Les points de controverse ne manquent pas, au sein de la «Constitution Orban», ainsi rebaptisée par l'opposition et les médias. Caractérisée par un retour en force de «l'ordre moral», la nouvelle loi fondamentale introduit de nouvelles références à la religion et à la famille au sens traditionnel, rappelant «le rôle du christianisme» dans «l'histoire millénaire» de la Hongrie. Cette allusion à l'acte fondateur d'Arpad, chef de tribu venu des plaines orientales fonder la nation magyare, devrait s'accompagner de la refonte du drapeau hongrois, dont les couleurs vert-blanc-rouge seront désormais ornées des armoiries nationales.

Autre mesure âprement combattue par les associations gays et lesbiennes, un passage du texte précise que «la Constitution protège le mariage, considéré comme l'union de base la plus naturelle entre un homme et une femme et fondement de la famille ». La nouvelle Constitution revient également sur le droit à l'avortement, jusqu'ici très largement toléré en Hongrie, en stipulant que «depuis sa conception, la vie mérite d'être protégée comme un droit humain fondamental», ajoutant que « la vie et la dignité humaine sont inviolables». Cette mention, qui pourrait être interprétée comme une mise hors la loi de l'interruption volontaire de grossesse (IVG), illustre l'influence croissante de l'Église et des mouvements «pro-vie» sur la scène politique hongroise, avec le retour au premier plan des conservateurs du Fidesz.

Procédure «antidémocratique»  

Enfin, la «Constitution Orban» confirme l'octroi de la nationalité hongroise aux Hongrois de souche résidant à l'étranger. Vieille antienne du Fidesz, cette mesure qui concerne plus de 500.000 personnes établies dans les pays voisins, en premier lieu desquels la Slovaquie et la Roumanie, qui dénoncent inlassablement les visées irrédentistes de Budapest, accusé de vouloir rétablir son influence dans les territoires perdus en 1918.

Privée de tout pouvoir de nuisance au Parlement, très affaiblie depuis sa déroute électorale d'avril 2010, l'opposition socialiste espère encore provoquer une sortie de route, en dénonçant une procédure «antidémocratique». Une Constitution votée par un seul parti «ne convient pas à un État de droit», protestent plusieurs organisations non gouvernementales, dont TASZ, l'Association pour les droits de l'homme. La précédente Constitution, élaborée en 1949, avait été largement remaniée en 1989 après la fin du communisme. «Même si personne ne l'aimait vraiment, elle avait été alors élaborée avec la participation de tous les acteurs publics», relève le politologue Gabor Török.

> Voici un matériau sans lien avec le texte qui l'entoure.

-- the flag loop over lines starting at start+k equals B's stage 2 over body = lines.drop start,
-- provided the flag equals the stage-1 state accumulated over body.take k
set_option maxHeartbeats 2000000 in
theorem flag_eq_stage2 (lines : List String) (start : Nat) (hstart : start ≤ lines.length) (n : Nat) :
    ∀ k : Nat, (lines.drop start).length ≤ k + n → k ≤ (lines.drop start).length →
      ((skipFlag lines (start + k) (((lines.drop start).take k).foldl pvStep false) : Nat) : Int)
        = skipBStage2 (lines.drop start) (pvStates false (lines.drop start)) start lines.length k := by
  induction n with
  | zero =>
    intro k hk hk2
    have hlen : (lines.drop start).length = lines.length - start := by simp
    have hnot : ¬ start + k < lines.length := by omega
    have hnot2 : ¬ k < (lines.drop start).length := by omega
    rw [skipFlag, if_neg hnot, skipBStage2, if_neg hnot2]
    congr 1
    omega
  | succ n ih =>
    intro k hk hk2
    set body := lines.drop start with hbody
    by_cases hklt : k < body.length
    · have hlen : body.length = lines.length - start := by simp [hbody]
      have hilt : start + k < lines.length := by omega
      have hline : lines.getD (start + k) "" = body.getD k "" := (getD_drop lines start k).symm
      have hflag : (pvStates false body).getD k false = (body.take k).foldl pvStep false :=
        pvStates_getD body false k hklt
      have hstep : (body.take (k + 1)).foldl pvStep false
          = pvStep ((body.take k).foldl pvStep false) (body.getD k "") :=
        pvFoldStep body false k hklt
      have ihk := ih (k + 1) (by omega) (by omega)
      rw [show start + (k + 1) = start + k + 1 by omega] at ihk
      have fin : ∀ X : Bool, (body.take (k + 1)).foldl pvStep false = X →
          ((skipFlag lines (start + k + 1) X : Nat) : Int)
            = skipBStage2 body (pvStates false body) start lines.length (k + 1) := by
        intro X hX; rw [← hX]; exact ihk
      rw [skipFlag, if_pos hilt, skipBStage2, if_pos hklt, hflag, hline]
      by_cases hst : (body.take k).foldl pvStep false = true
      · rw [hst, if_pos rfl, if_pos rfl]
        exact fin _ (by rw [hstep, hst]; simp [pvStep])
      · have hst' : (body.take k).foldl pvStep false = false := by
          revert hst; cases (body.take k).foldl pvStep false <;> simp
        have hfneg : ¬ ((false : Bool) = true) := by simp
        rw [hst', if_neg hfneg, if_neg hfneg]
        by_cases h1 : PySem.Str.strip (body.getD k "") = ""
        · have hC : ¬ (PySem.Str.strip (body.getD k "") ≠ "" ∧
              PySem.Str.strip (body.getD k "") ≠ "#pragma once" ∧
              ¬ (PySem.Str.startswith (PySem.Str.strip (body.getD k "")) "//" = true) ∧
              ¬ (PySem.Str.startswith (PySem.Str.strip (body.getD k "")) "/*" = true)) := fun h => h.1 h1
          rw [if_pos (Or.inl h1), if_neg hC]
          have e1 : PySem.Str.startswith "" "/*" = false := by decide
          exact fin false (by rw [hstep, hst']; simp only [pvStep]; rw [if_neg hfneg, h1, e1]; simp)
        · by_cases h2 : PySem.Str.strip (body.getD k "") = "#pragma once"
          · have hC : ¬ (PySem.Str.strip (body.getD k "") ≠ "" ∧
                PySem.Str.strip (body.getD k "") ≠ "#pragma once" ∧
                ¬ (PySem.Str.startswith (PySem.Str.strip (body.getD k "")) "//" = true) ∧
                ¬ (PySem.Str.startswith (PySem.Str.strip (body.getD k "")) "/*" = true)) := fun h => h.2.1 h2
            rw [if_pos (Or.inr (Or.inl h2)), if_neg hC]
            have e2 : PySem.Str.startswith "#pragma once" "/*" = false := by decide
            exact fin false (by rw [hstep, hst']; simp only [pvStep]; rw [if_neg hfneg, h2, e2]; simp)
          · by_cases h3 : PySem.Str.startswith (PySem.Str.strip (body.getD k "")) "//" = true
            · have hC : ¬ (PySem.Str.strip (body.getD k "") ≠ "" ∧
                  PySem.Str.strip (body.getD k "") ≠ "#pragma once" ∧
                  ¬ (PySem.Str.startswith (PySem.Str.strip (body.getD k "")) "//" = true) ∧
                  ¬ (PySem.Str.startswith (PySem.Str.strip (body.getD k "")) "/*" = true)) := fun h => h.2.2.1 h3
              rw [if_pos (Or.inr (Or.inr h3)), if_neg hC]
              have e3 := startswith_slashslash_not_slashstar _ h3
              exact fin false (by rw [hstep, hst']; simp only [pvStep]; rw [if_neg hfneg, e3]; simp)
            · have hD : ¬ (PySem.Str.strip (body.getD k "") = "" ∨
                  PySem.Str.strip (body.getD k "") = "#pragma once" ∨
                  PySem.Str.startswith (PySem.Str.strip (body.getD k "")) "//" = true) := fun h => h.elim h1 (fun h' => h'.elim h2 h3)
              rw [if_neg hD]
              by_cases h4 : PySem.Str.startswith (PySem.Str.strip (body.getD k "")) "/*" = true
              · have hC : ¬ (PySem.Str.strip (body.getD k "") ≠ "" ∧
                    PySem.Str.strip (body.getD k "") ≠ "#pragma once" ∧
                    ¬ (PySem.Str.startswith (PySem.Str.strip (body.getD k "")) "//" = true) ∧
                    ¬ (PySem.Str.startswith (PySem.Str.strip (body.getD k "")) "/*" = true)) := fun h => h.2.2.2 h4
                rw [if_pos h4, if_neg hC]
                exact fin _ (by rw [hstep, hst']; simp only [pvStep]; rw [if_neg hfneg, h4]; simp)
              · have hC : (PySem.Str.strip (body.getD k "") ≠ "" ∧
                    PySem.Str.strip (body.getD k "") ≠ "#pragma once" ∧
                    ¬ (PySem.Str.startswith (PySem.Str.strip (body.getD k "")) "//" = true) ∧
                    ¬ (PySem.Str.startswith (PySem.Str.strip (body.getD k "")) "/*" = true)) :=
                  ⟨h1, h2, h3, h4⟩
                rw [if_neg h4, if_pos hC]
    · have hke : k = body.length := by omega
      have hlen : body.length = lines.length - start := by simp [hbody]
      have hnot : ¬ start + k < lines.length := by omega
      rw [skipFlag, if_neg hnot, skipBStage2, if_neg hklt]
      congr 1
      omega

-- ===== VERDICT =====
theorem skip_c_prologue_spec : Claim_equal_skip_c_prologue := by
  intro lines _
  unfold Spec_skip_c_prologue skip_c_prologue skip_c_prologue_alt
  have key : ∀ s0 : Nat, s0 ≤ lines.length →
      ((skipAOuter lines s0 : Nat) : Int)
        = skipBStage2 (lines.drop s0) (pvStates false (lines.drop s0)) s0 lines.length 0 := by
    intro s0 hstart
    have hA := (skip_loops_eq lines lines.length s0 (by omega)).1
    have hB := flag_eq_stage2 lines s0 hstart (lines.drop s0).length 0 (by omega) (by omega)
    simp only [List.take_zero, List.foldl_nil, Nat.add_zero] at hB
    rw [hA]
    exact hB
  dsimp only []
  rw [PySem.List.slice_from_natCast, pvFold_spec, List.nil_append]
  apply key
  split
  · rename_i h
    have hne : lines ≠ [] := by
      intro he; simp [he] at h
    have := List.length_pos_iff.mpr hne
    omega
  · omega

En visite à Budapest dimanche et lundi, le secrétaire général de l'Organisation des Nations unies (ONU), Ban Ki-moon, a incité les autorités hongroises à consulter les institutions internationales, à commencer par l'Union européenne, dont la Hongrie assure justement la présidence jusqu'au 30 juin prochain. «Je sais qu'il y a des inquiétudes au niveau international, a déclaré le haut fonctionnaire onusien. J'apprécierais que la Hongrie prenne conseil auprès d'autres (institutions), en Hongrie ou auprès du Conseil de l'Europe ou des Nations unies». Viktor Orban, qui se dit «serein», a déjà précisé qu'il envisageait de soumettre la Constitution à la Commission européenne, sans pour autant s'engager à accepter d'éventuelles modifications.